ASSIGNMENT
Search the data below for the word "recursion" and copy each line that holds it.
+++ DATA SUPPLIED +++
-- pv_equiv track=rewrite | github.com/miraclehand/UNeed | commons/utils/parser.py | compare_key
-- ===== SOURCE A (Python) =====
-- def compare_key(text, key):
--     key = key.strip()
--     if key.__len__() < 1:
--         return True
--
--     text = text.strip()
--     if key[0] != text[0]:
--         return False
--
--     return compare_key(text[1:], key[1:])
-- ===== SOURCE B (Python) =====
-- def compare_key(text, key):
--     ts = ''.join(c for c in text if not c.isspace())
--     ks = ''.join(c for c in key if not c.isspace())
--     return ts.startswith(ks)
-- ===== Notes on version B (the rewrite author's own statement) =====
-- stated objective: faster
-- what changed: Replaces A's strip-and-recurse (re-stripping and re-slicing both strings at every character, O(n^2)) with a single whitespace-removal pass over each string followed by one startswith test.
-- crash fix: A raises IndexError whenever the whitespace-free text is a strict prefix of the whitespace-free key (e.g. ('a','ab')); B returns False there. — e.g. on compare_key("a", "ab"): A raises IndexError, B returns false
import Mathlib
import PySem

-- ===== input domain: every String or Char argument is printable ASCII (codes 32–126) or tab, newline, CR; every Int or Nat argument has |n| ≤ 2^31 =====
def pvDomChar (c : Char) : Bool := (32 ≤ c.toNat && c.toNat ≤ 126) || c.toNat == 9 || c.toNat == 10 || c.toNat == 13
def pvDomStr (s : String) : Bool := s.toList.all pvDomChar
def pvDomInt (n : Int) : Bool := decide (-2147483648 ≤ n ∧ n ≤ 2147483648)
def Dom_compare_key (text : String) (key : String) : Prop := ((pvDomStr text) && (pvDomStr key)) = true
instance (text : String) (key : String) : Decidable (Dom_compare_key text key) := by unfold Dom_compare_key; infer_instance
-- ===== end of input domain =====

-- B (faster, O(n) vs A's O(n^2) re-strip/re-slice recursion): remove all whitespace from both strings once, then a
-- single startswith test (same value everywhere A returns; where A raises IndexError, B returns False).

-- ===== PORT A =====
-- A's recursion, on the char lists of the strings. 'key[0]'/'key[1:]' on the stripped
-- nonempty key are its head/tail; when the stripped text is empty, Python's text[0]
-- raises IndexError — that input is excluded by Pre_ (the port returns false there).
def compareKeyAux (t k : List Char) : Bool :=
  match hstripk : PySem.Chars.strip k with
  | [] => true                      -- len(key) < 1 after strip
  | kc :: kr =>
    match PySem.Chars.strip t with
    | [] => false                   -- Python raises IndexError here (outside Pre_)
    | tc :: tr =>
      if kc ≠ tc then false
      else compareKeyAux tr kr
termination_by k.length
decreasing_by
  have h1 : (PySem.Chars.strip k).length ≤ k.length := by
    simp only [PySem.Chars.strip, PySem.Chars.rstrip, PySem.Chars.lstrip, List.length_reverse]
    calc (List.dropWhile PySem.Chars.isspace (List.dropWhile PySem.Chars.isspace k).reverse).length
        ≤ (List.dropWhile PySem.Chars.isspace k).reverse.length := List.length_dropWhile_le _ _
      _ ≤ k.length := by simpa using List.length_dropWhile_le PySem.Chars.isspace k
  have h2 : kr.length + 1 = (PySem.Chars.strip k).length := by rw [hstripk]; simp
  omega

def compare_key (text : String) (key : String) : Bool :=
  compareKeyAux text.toList key.toList

-- ===== PORT B =====
-- Source B: ''.join(c for c in s if not c.isspace()) is the filter of the char list; then startswith.
def compare_key_alt (text : String) (key : String) : Bool :=
  let ts : List Char := text.toList.filter (fun c => !PySem.Chars.isspace c)
  let ks : List Char := key.toList.filter (fun c => !PySem.Chars.isspace c)
  PySem.Chars.startswith ts ks

-- ===== PRECONDITION & SPEC =====
-- Pre_ excludes exactly the inputs where A raises IndexError: those where the
-- whitespace-free text is a strict prefix of the whitespace-free key.
def Pre_compare_key (text : String) (key : String) : Prop :=
  ¬ (text.toList.filter (fun c => !PySem.Chars.isspace c) <+:
       key.toList.filter (fun c => !PySem.Chars.isspace c) ∧
     text.toList.filter (fun c => !PySem.Chars.isspace c) ≠
       key.toList.filter (fun c => !PySem.Chars.isspace c))
instance (text : String) (key : String) : Decidable (Pre_compare_key text key) := by
  unfold Pre_compare_key; infer_instance
def pvWitness_compare_key : String × String := ("abc def", " abc ")

-- A raises IndexError exactly when the whitespace-free text is a strict prefix of the
-- whitespace-free key; B returns False there.
def Raises_compare_key (text : String) (key : String) : Prop :=
  text.toList.filter (fun c => !PySem.Chars.isspace c) <+:
    key.toList.filter (fun c => !PySem.Chars.isspace c) ∧
  text.toList.filter (fun c => !PySem.Chars.isspace c) ≠
    key.toList.filter (fun c => !PySem.Chars.isspace c)
instance (text : String) (key : String) : Decidable (Raises_compare_key text key) := by
  unfold Raises_compare_key; infer_instance
def pvRaiseWitness_compare_key : String × String := ("a", "ab")
def pvRaiseWitnessOut_compare_key : Bool := false

def Spec_compare_key (text : String) (key : String) (out : Bool) : Prop := out = compare_key_alt text key
instance (text : String) (key : String) (out : Bool) : Decidable (Spec_compare_key text key out) := by unfold Spec_compare_key; infer_instance

-- ===== CLAIM (what is proved, stated in full; the proofs are below) =====
def Claim_equal_compare_key : Prop := ∀ (text : String) (key : String), Dom_compare_key text key → Pre_compare_key text key → Spec_compare_key text key (compare_key text key)
def Claim_raises_compare_key : Prop := (∀ (text : String) (key : String), Dom_compare_key text key → Raises_compare_key text key → ¬ Pre_compare_key text key) ∧ (Dom_compare_key (pvRaiseWitness_compare_key.1) (pvRaiseWitness_compare_key.2) ∧ Raises_compare_key (pvRaiseWitness_compare_key.1) (pvRaiseWitness_compare_key.2) ∧ compare_key_alt (pvRaiseWitness_compare_key.1) (pvRaiseWitness_compare_key.2) = pvRaiseWitnessOut_compare_key)

-- ===== LEMMAS AND PROOFS =====

-- filtering out whitespace is unchanged by dropWhile isspace
theorem pv_rm_dropWhile (s : List Char) :
    (List.dropWhile PySem.Chars.isspace s).filter (fun c => !PySem.Chars.isspace c)
      = s.filter (fun c => !PySem.Chars.isspace c) := by
  induction s with
  | nil => rfl
  | cons c t ih =>
    by_cases h : PySem.Chars.isspace c = true <;>
      simp [h, ih]

theorem pv_rm_strip (s : List Char) :
    (PySem.Chars.strip s).filter (fun c => !PySem.Chars.isspace c)
      = s.filter (fun c => !PySem.Chars.isspace c) := by
  simp only [PySem.Chars.strip, PySem.Chars.rstrip, PySem.Chars.lstrip]
  rw [List.filter_reverse, pv_rm_dropWhile, List.filter_reverse, List.reverse_reverse,
    pv_rm_dropWhile]

-- the head of a nonempty stripped string is not whitespace
theorem pv_strip_head_not_space (s : List Char) (c : Char) (r : List Char)
    (h : PySem.Chars.strip s = c :: r) : PySem.Chars.isspace c = false := by
  have hsuf : List.dropWhile PySem.Chars.isspace (PySem.Chars.lstrip s).reverse
      <:+ (PySem.Chars.lstrip s).reverse := List.dropWhile_suffix _
  have hpre : PySem.Chars.strip s <+: PySem.Chars.lstrip s := by
    simpa [PySem.Chars.strip, PySem.Chars.rstrip] using hsuf.reverse
  rw [h] at hpre
  obtain ⟨u, hu⟩ := hpre
  have hu' : List.dropWhile PySem.Chars.isspace s = c :: (r ++ u) := by
    simpa [PySem.Chars.lstrip] using hu.symm
  have hne : List.dropWhile PySem.Chars.isspace s ≠ [] := by simp [hu']
  have hh := List.head_dropWhile_not PySem.Chars.isspace hne
  have hc : (List.dropWhile PySem.Chars.isspace s).head hne = c := by simp [hu']
  rwa [hc] at hh

theorem pv_rm_of_strip_cons (s : List Char) (c : Char) (r : List Char)
    (h : PySem.Chars.strip s = c :: r) :
    s.filter (fun x => !PySem.Chars.isspace x) = c :: r.filter (fun x => !PySem.Chars.isspace x) := by
  have hc := pv_strip_head_not_space s c r h
  rw [← pv_rm_strip s, h, List.filter_cons]
  simp [hc]

theorem pv_main (k t : List Char)
    (hpre : ¬ (t.filter (fun c => !PySem.Chars.isspace c) <+: k.filter (fun c => !PySem.Chars.isspace c) ∧
               t.filter (fun c => !PySem.Chars.isspace c) ≠ k.filter (fun c => !PySem.Chars.isspace c))) :
    compareKeyAux t k
      = PySem.Chars.startswith (t.filter (fun c => !PySem.Chars.isspace c))
          (k.filter (fun c => !PySem.Chars.isspace c)) := by
  induction hn : k.length using Nat.strong_induction_on generalizing k t with
  | _ n ih =>
  subst hn
  rw [compareKeyAux.eq_def]
  split
  next hk =>
    have hkrm : k.filter (fun c => !PySem.Chars.isspace c) = [] := by
      rw [← pv_rm_strip k, hk]; rfl
    simp [hkrm, PySem.Chars.startswith]
  next kc kr hk =>
    have hkrm := pv_rm_of_strip_cons k kc kr hk
    split
    next ht =>
      exfalso
      have htrm : t.filter (fun c => !PySem.Chars.isspace c) = [] := by
        rw [← pv_rm_strip t, ht]; rfl
      exact hpre ⟨by simp [htrm], by simp [htrm, hkrm]⟩
    next tc tr ht =>
      have htrm := pv_rm_of_strip_cons t tc tr ht
      by_cases hne : kc = tc
      · subst hne
        rw [if_neg (fun hcon => hcon rfl)]
        have hlen : kr.length < k.length := by
          have h1 : (PySem.Chars.strip k).length ≤ k.length := by
            simp only [PySem.Chars.strip, PySem.Chars.rstrip, PySem.Chars.lstrip,
              List.length_reverse]
            calc (List.dropWhile PySem.Chars.isspace
                    (List.dropWhile PySem.Chars.isspace k).reverse).length
                ≤ (List.dropWhile PySem.Chars.isspace k).reverse.length :=
                  List.length_dropWhile_le _ _
              _ ≤ k.length := by simpa using List.length_dropWhile_le PySem.Chars.isspace k
          rw [hk] at h1; simp at h1; omega
        have hpre' : ¬ (tr.filter (fun c => !PySem.Chars.isspace c) <+: kr.filter (fun c => !PySem.Chars.isspace c) ∧
            tr.filter (fun c => !PySem.Chars.isspace c) ≠ kr.filter (fun c => !PySem.Chars.isspace c)) := by
          intro ⟨hp, hq⟩
          exact hpre ⟨by rw [htrm, hkrm]; exact List.cons_prefix_cons.mpr ⟨rfl, hp⟩,
            by rw [htrm, hkrm]; simpa using hq⟩
        rw [ih kr.length hlen kr tr hpre' rfl]
        rw [htrm, hkrm]
        simp [PySem.Chars.startswith, List.isPrefixOf]
      · rw [if_pos hne, htrm, hkrm]
        simp [PySem.Chars.startswith, List.isPrefixOf, hne]

-- ===== VERDICT (by name: the statement is the Claim_ definition above) =====
theorem compare_key_spec : Claim_equal_compare_key := by
  intro text key _ hpre
  unfold Spec_compare_key compare_key compare_key_alt
  exact pv_main key.toList text.toList hpre

theorem compare_key_raises : Claim_raises_compare_key := by
  unfold Claim_raises_compare_key
  exact ⟨fun text key _ hr hp => hp hr, by decide⟩

-- self-check: the raise witness really lies in Raises_ (uses compare_key_raises)
theorem compare_key_raises_witness_ok :
    Raises_compare_key (pvRaiseWitness_compare_key.1) (pvRaiseWitness_compare_key.2) :=
  compare_key_raises.2.2.1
+++
RESPONSE TO THIS TASK
-- B (faster, O(n) vs A's O(n^2) re-strip/re-slice recursion): remove all whitespace from both strings once, then a
-- A's recursion, on the char lists of the strings. 'key[0]'/'key[1:]' on the stripped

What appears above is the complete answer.